The third eyes in the middle of the fox's heads glowed bright. Fiery beams shot out of the eyes, striking a few of the wheelbirds, striking a few.

Hurtling forward, the fox opened both of its mouths. With a crack, the opened wider still, unhinged, like the jaws of a snake. Tufts of their fur quivered and burst, spooling out in long strands—an eruption of rope. The fur-ropes tips frayed, winding themselves into different numbers of snapping fingers. The fingers shot at two passing wheelbirds, ensnared them, and reeled them in. The wheelbirds flapped their wings in a frenzy, tugging at the fox's fur ropes, but the fox was stronger.

It shoved them into its mouth and then crunched down with both jaws. Luminous blood trickling out from between the heads' fangs.

Karl wasn't the only wyrm to get sent on a journey across time, space, and memory.

Elsewhere, Merritt and Yuth raced down hall after hall like hovercars on an Expressway, trapped in the spatial labyrinth that had once been the Imperial Palace. Yuth smashed a window and flew out through it, just as Nathan had done—only this time, no mysterious force sucked anyone through the resulting opening.

Cracks shuddered through the wall as Yuth wriggled through. She turned around and yelled once she made it to the other side.

"Merritt, c'mon!"

Merritt followed her; anything to get away from the shadow chasing them like the specter of death. The thing was inhuman: a silhouette of living void-fire limned in a trace-line of many colors. Just being near it left Merritt feeling like her scales were being peeled off en masse.

Merritt thrashed as she struggled to get through the window. Yuth grabbed her by the horns and pulled, helping her through, and taking away a good chunk of the wall in the process.

Merritt bellowed fearfully. Instead of the outside world, the other side of the window opened onto only more hallways.

Mrs. Elbock never would have imagined there'd come a day when she'd pining for when buildings had distinct insides and outsides.

Yet here were are.

"Is this ever going to end?" Storn said.

But Merritt didn't get any time to ponder and answer.

Yuth rose mid-air and coiled, horns and neck cracking the hallway's ceiling in half. She pulled out all the breaks on her magicked flight, but then waves of prismatic fire phased through the walls in a rapidly expanding sphere.

"Shit!" the nurse yelled.

Yuth braced herself with forcefields, layering them, one after another.

Merritt spread out forcefields of her own directly ahead in a desperate attempt to slow herself down and change course. Turning, she pushed off the wall, breaking through the wallpaper and wood with her claws, as she wove a plexus around her tail and fired it.

Blue and gold glistened like an afterburner, sending Mrs. Elbock rocketing through a floating debris cloud, the wave of her acceleration flaring behind her.

Yuth screamed, making Merritt glance back in terror.

The fire-waves barreled toward Nurse Costran like a tsunami, engulfing Yuth's forcefields faster than Merritt could think. Yuth was next, and then Merritt herself.

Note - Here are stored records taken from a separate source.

-- pv_equiv track=rewrite | github.com/EricYJA/KG_cash | datasets/WebQSP_KG/build_webqsp_subkg.py | merge_entity_name_maps
-- ===== SOURCE A (Python) =====
-- def merge_entity_name_maps(
--     *entity_name_maps: dict[str, dict[str, set[str]]],
-- ) -> dict[str, dict[str, set[str]]]:
--     """Merge multiple entity-name maps into one deterministic mapping."""
--
--     merged: dict[str, dict[str, set[str]]] = {}
--     for entity_name_map in entity_name_maps:
--         for entity_id, names in entity_name_map.items():
--             target = merged.setdefault(entity_id, {})
--             for name, sources in names.items():
--                 target.setdefault(name, set()).update(sources)
--     return merged
-- ===== SOURCE B (Python) =====
-- def merge_entity_name_maps(
--     *entity_name_maps: dict[str, dict[str, set[str]]],
-- ) -> dict[str, dict[str, set[str]]]:
--     """Merge multiple entity-name maps into one deterministic mapping.
--
--     Dedup-and-scan strategy: flatten all maps to (entity_id, names) pairs, then
--     use one generic group-reduce helper at both levels: list the distinct keys
--     (first appearance, via dict.fromkeys) and for each key scan all pairs,
--     folding the matching payloads with a combine function. Input sets are never
--     mutated (fresh unions only)."""
--     pairs = [item for m in entity_name_maps for item in m.items()]
--     grouped = _group_reduce(pairs, [], lambda acc, names: acc + list(names.items()))
--     return {eid: _group_reduce(name_pairs, set(), lambda s, srcs: s | set(srcs))
--             for eid, name_pairs in grouped.items()}
--
--
-- def _group_reduce(pairs, init, combine):
--     out = {}
--     for key in dict.fromkeys(k for k, _ in pairs):
--         acc = init
--         for k, v in pairs:
--             if k == key:
--                 acc = combine(acc, v)
--         out[key] = acc
--     return out
-- ===== Notes on version B (the rewrite author's own statement) =====
-- stated objective: alternative
-- what changed: Instead of building the nested result incrementally by two-level setdefault mutation in one pass, B lists the distinct keys first (dict.fromkeys) and, via one generic group-reduce helper applied at both nesting levels, rescans the pairs per key to fold the matching payloads (concatenating name items at the outer level, unioning fresh sets at the inner level).
import Mathlib
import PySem

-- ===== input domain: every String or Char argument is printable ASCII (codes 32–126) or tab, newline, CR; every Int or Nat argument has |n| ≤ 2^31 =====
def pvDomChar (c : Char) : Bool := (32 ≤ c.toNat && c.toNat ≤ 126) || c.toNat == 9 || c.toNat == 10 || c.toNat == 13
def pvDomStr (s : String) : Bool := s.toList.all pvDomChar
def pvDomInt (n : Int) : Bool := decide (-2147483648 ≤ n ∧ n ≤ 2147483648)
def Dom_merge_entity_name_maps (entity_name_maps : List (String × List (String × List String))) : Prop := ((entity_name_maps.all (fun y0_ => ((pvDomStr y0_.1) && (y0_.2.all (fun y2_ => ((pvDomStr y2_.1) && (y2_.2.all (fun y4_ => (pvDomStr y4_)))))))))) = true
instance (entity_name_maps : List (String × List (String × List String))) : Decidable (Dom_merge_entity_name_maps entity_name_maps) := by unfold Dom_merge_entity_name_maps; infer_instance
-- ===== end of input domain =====

-- B replaces A's one-pass incremental two-level setdefault mutation by a generic
-- dedup-keys-then-rescan group-reduce applied at both nesting levels (objective: alternative);
-- return-value equivalence only.

-- ===== PORT A =====
-- inner loop: 'for name, sources in names.items(): target.setdefault(name, set()).update(sources)'
-- (setdefault+in-place update net effect = overwrite-in-place/append insert of the updated set)
def pvInnerA (target : PySem.Dict String (PySem.Set String)) (names : List (String × List String)) :
    PySem.Dict String (PySem.Set String) :=
  names.foldl (fun t q => t.insert q.1 (PySem.Set.update (t.getD q.1 PySem.Set.empty) q.2)) target

-- body of 'for entity_id, names in entity_name_map.items(): target = merged.setdefault(entity_id, {}); …'
-- (alias mutation of target = re-insert of the final target at entity_id's position)
def pvStepA (merged : PySem.Dict String (PySem.Dict String (PySem.Set String)))
    (p : String × List (String × List String)) :
    PySem.Dict String (PySem.Dict String (PySem.Set String)) :=
  merged.insert p.1 (pvInnerA (merged.getD p.1 PySem.Dict.empty) p.2)

-- the Lean argument models a single map, so the Python variadic outer loop runs once over it
def merge_entity_name_maps (entity_name_maps : List (String × List (String × List String))) :
    List (String × List (String × List String)) :=
  let merged := entity_name_maps.foldl pvStepA PySem.Dict.empty
  merged.items.map (fun p => (p.1, p.2.items))

-- ===== PORT B =====
-- helper _group_reduce: 'for key in dict.fromkeys(k for k, _ in pairs): acc = init;
--  for k, v in pairs: if k == key: acc = combine(acc, v); out[key] = acc'
def pvGroupReduce {α β : Type} (pairs : List (String × α)) (init : β) (combine : β → α → β) :
    PySem.Dict String β :=
  (PySem.List.dedup (pairs.map Prod.fst)).foldl
    (fun out key =>
      out.insert key (pairs.foldl (fun acc q => if q.1 == key then combine acc q.2 else acc) init))
    PySem.Dict.empty

def merge_entity_name_maps_alt (entity_name_maps : List (String × List (String × List String))) :
    List (String × List (String × List String)) :=
  -- the flattening comprehension over the single map's items is the list itself
  let pairs := entity_name_maps
  let grouped := pvGroupReduce pairs ([] : List (String × List String)) (fun acc names => acc ++ names)
  -- '{eid: _group_reduce(name_pairs, set(), lambda s, srcs: s | set(srcs)) for …}'
  grouped.items.map (fun p =>
    (p.1, (pvGroupReduce p.2 PySem.Set.empty (fun s srcs => PySem.Set.union s srcs)).items))

-- ===== PRECONDITION & SPEC =====
def Spec_merge_entity_name_maps (entity_name_maps : List (String × List (String × List String))) (out : List (String × List (String × List String))) : Prop := out = merge_entity_name_maps_alt entity_name_maps
instance (entity_name_maps : List (String × List (String × List String))) (out : List (String × List (String × List String))) : Decidable (Spec_merge_entity_name_maps entity_name_maps out) := by unfold Spec_merge_entity_name_maps; infer_instance

-- ===== CLAIM (what is proved, stated in full; the proofs are below) =====
def Claim_equal_merge_entity_name_maps : Prop := ∀ (entity_name_maps : List (String × List (String × List String))), Dom_merge_entity_name_maps entity_name_maps → Spec_merge_entity_name_maps entity_name_maps (merge_entity_name_maps entity_name_maps)

-- ===== LEMMAS AND PROOFS =====

-- the per-key value of an A-shaped insert/getD fold, as a single rescan of the pairs
def pvVal {α β : Type} (g : β → α → β) (init : β) (L : List (String × α)) (k : String) : β :=
  L.foldl (fun acc q => if q.1 == k then g acc q.2 else acc) init

theorem pvVal_append_singleton {α β : Type} (g : β → α → β) (init : β)
    (M : List (String × α)) (p : String × α) (k : String) :
    pvVal g init (M ++ [p]) k = if p.1 == k then g (pvVal g init M k) p.2 else pvVal g init M k := by
  simp [pvVal, List.foldl_append]

theorem pvVal_of_not_mem {α β : Type} (g : β → α → β) (init : β)
    (M : List (String × α)) (k : String) (h : k ∉ M.map Prod.fst) :
    pvVal g init M k = init := by
  have hfilter : M.filter (fun q => q.1 == k) = [] := by
    rw [List.filter_eq_nil_iff]
    intro q hq
    simp only [beq_iff_eq]
    intro hk
    exact h (List.mem_map.mpr ⟨q, hq, hk⟩)
  have := @List.foldl_filter (String × α) β (fun q => q.1 == k)
    (fun acc q => g acc q.2) M init
  rw [hfilter] at this
  simpa [pvVal] using this.symm

-- characterisation of A's insert/getD accumulation loop: items = first-appearance keys,
-- each paired with the rescan fold pvVal
theorem pvAchar {α β : Type} (g : β → α → β) (init : β) (L : List (String × α)) :
    (L.foldl (fun d p => d.insert p.1 (g (d.getD p.1 init) p.2)) PySem.Dict.empty).items
      = (PySem.Set.ofList (L.map Prod.fst)).map (fun k => (k, pvVal g init L k)) := by
  induction L using List.reverseRecOn with
  | nil => rfl
  | append_singleton M p ih =>
    rw [List.foldl_append, List.foldl_cons, List.foldl_nil]
    set D := M.foldl (fun d p => d.insert p.1 (g (d.getD p.1 init) p.2)) PySem.Dict.empty with hD
    have hkeys : D.keys = PySem.Set.ofList (M.map Prod.fst) := by
      simp only [PySem.Dict.keys, ih, List.map_map, Function.comp_def]
      exact List.map_id' _
    have hnodup : D.keys.Nodup := by rw [hkeys]; exact PySem.Set.nodup_ofList _
    rw [List.map_append]
    simp only [List.map_cons, List.map_nil]
    rw [PySem.Set.ofList_append_singleton]
    by_cases hmem : p.1 ∈ M.map Prod.fst
    · have hmem' : p.1 ∈ PySem.Set.ofList (M.map Prod.fst) := (PySem.Set.mem_ofList _ _).mpr hmem
      have hcont : D.contains p.1 = true := by
        rw [PySem.Dict.contains_eq_decide_mem_keys, hkeys]; simpa using hmem'
      have hgetD : D.getD p.1 init = pvVal g init M p.1 := by
        apply PySem.Dict.getD_of_mem_items D _ hnodup
        rw [ih]
        exact List.mem_map.mpr ⟨p.1, hmem', rfl⟩
      rw [PySem.Dict.items_insert_of_contains _ _ hcont, ih, hgetD,
        PySem.Set.add_of_mem hmem', List.map_map]
      apply List.map_congr_left
      intro k hk
      by_cases hkp : k = p.1
      · subst hkp
        simp [pvVal_append_singleton]
      · have h2 : (p.1 == k) = false := by simp [Ne.symm hkp]
        simp [pvVal_append_singleton, h2, hkp]
    · have hmem' : p.1 ∉ PySem.Set.ofList (M.map Prod.fst) := fun h =>
        hmem ((PySem.Set.mem_ofList _ _).mp h)
      have hcont : D.contains p.1 = false := by
        rw [PySem.Dict.contains_eq_decide_mem_keys, hkeys]; simpa using hmem'
      have hgetD : D.getD p.1 init = init := PySem.Dict.getD_of_not_contains _ _ hcont
      rw [PySem.Dict.items_insert_of_not_contains _ _ hcont, ih, hgetD,
        PySem.Set.add_of_not_mem hmem', List.map_append]
      congr 1
      · apply List.map_congr_left
        intro k hk
        have hkp : p.1 ≠ k := fun h => hmem' (h ▸ hk)
        simp [pvVal_append_singleton, hkp]
      · show _ = [(p.1, pvVal g init (M ++ [p]) p.1)]
        rw [pvVal_append_singleton, pvVal_of_not_mem g init M p.1 hmem]
        simp

-- B's group-reduce loop inserts fresh distinct keys, so its items list is literally the map
theorem pvGR_items {α β : Type} (pairs : List (String × α)) (init : β) (combine : β → α → β) :
    (pvGroupReduce pairs init combine).items
      = (PySem.List.dedup (pairs.map Prod.fst)).map
          (fun k => (k, pvVal combine init pairs k)) := by
  unfold pvGroupReduce
  have h := PySem.Dict.items_foldl_insert_fresh (PySem.List.dedup (pairs.map Prod.fst)) id
    (fun key => pairs.foldl (fun acc q => if q.1 == key then combine acc q.2 else acc) init)
    PySem.Dict.empty (fun a _ => PySem.Dict.contains_empty a)
    (by rw [PySem.List.dedup_eq_ofList]; simp [PySem.Set.nodup_ofList])
  simp only [pvVal]
  simpa using h

-- folding element-wise through the payloads selected by key = folding through their concatenation
theorem pvFold_concat {β γ : Type} (f : γ → β → γ) (k : String) :
    ∀ (L : List (String × List β)) (cs : List β) (d : γ),
      (L.foldl (fun acc q => if q.1 == k then acc ++ q.2 else acc) cs).foldl f d
        = L.foldl (fun acc q => if q.1 == k then q.2.foldl f acc else acc) (cs.foldl f d) := by
  intro L
  induction L with
  | nil => intro cs d; rfl
  | cons q L ih =>
    intro cs d
    simp only [List.foldl_cons]
    by_cases h : (q.1 == k) = true
    · simp only [h, if_true, List.foldl_append, ih (cs ++ q.2) d]
    · simp only [Bool.not_eq_true] at h
      simp only [h, Bool.false_eq_true, if_false, ih cs d]

-- the two per-entity values have the same items list
theorem pvPerEntity (L : List (String × List (String × List String))) (k : String) :
    (pvVal pvInnerA PySem.Dict.empty L k).items
      = (pvGroupReduce (pvVal (fun acc names => acc ++ names) [] L k) PySem.Set.empty
          (fun s srcs => PySem.Set.union s srcs)).items := by
  have h1 : pvVal pvInnerA PySem.Dict.empty L k
      = (pvVal (fun acc names => acc ++ names) [] L k).foldl
          (fun t q => t.insert q.1 (PySem.Set.update (t.getD q.1 PySem.Set.empty) q.2))
          PySem.Dict.empty := by
    unfold pvVal pvInnerA
    rw [pvFold_concat]
    rfl
  rw [h1, pvAchar, pvGR_items, PySem.List.dedup_eq_ofList]
  rfl

-- ===== VERDICT (by name: the statement is the Claim_ definition above) =====
theorem merge_entity_name_maps_spec : Claim_equal_merge_entity_name_maps := by
  intro L _
  unfold Spec_merge_entity_name_maps merge_entity_name_maps merge_entity_name_maps_alt
  simp only
  have hA : L.foldl pvStepA PySem.Dict.empty
      = L.foldl (fun d p => d.insert p.1 (pvInnerA (d.getD p.1 PySem.Dict.empty) p.2))
          PySem.Dict.empty := rfl
  rw [hA, pvAchar pvInnerA PySem.Dict.empty L, pvGR_items, PySem.List.dedup_eq_ofList,
    List.map_map, List.map_map]
  apply List.map_congr_left
  intro k _
  simp [pvPerEntity L k]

Yuth felt as if the world was a movie whose director had just called "Cut!" and ordered a change of scene. The hallway and the prismatic wave were nowhere to be seen. Instead, Yuth found herself hurtling through a strange, dark air. A kind of gravity pulled her down, forcing her to readjust her weaves in order to stabilize her flight.

The world swung like a pendulum, the swaying dampening as Yuth's control grew. But then she started to make sense of the world around her, and whatever sense of control she'd gained by stabilizing her flight got dashed to pieces.

Yuth wanted to say it was a fever dream—the work of some teenage edgelord, doodling on their console in the middle of class—but young people these days didn't have imaginations quite like this.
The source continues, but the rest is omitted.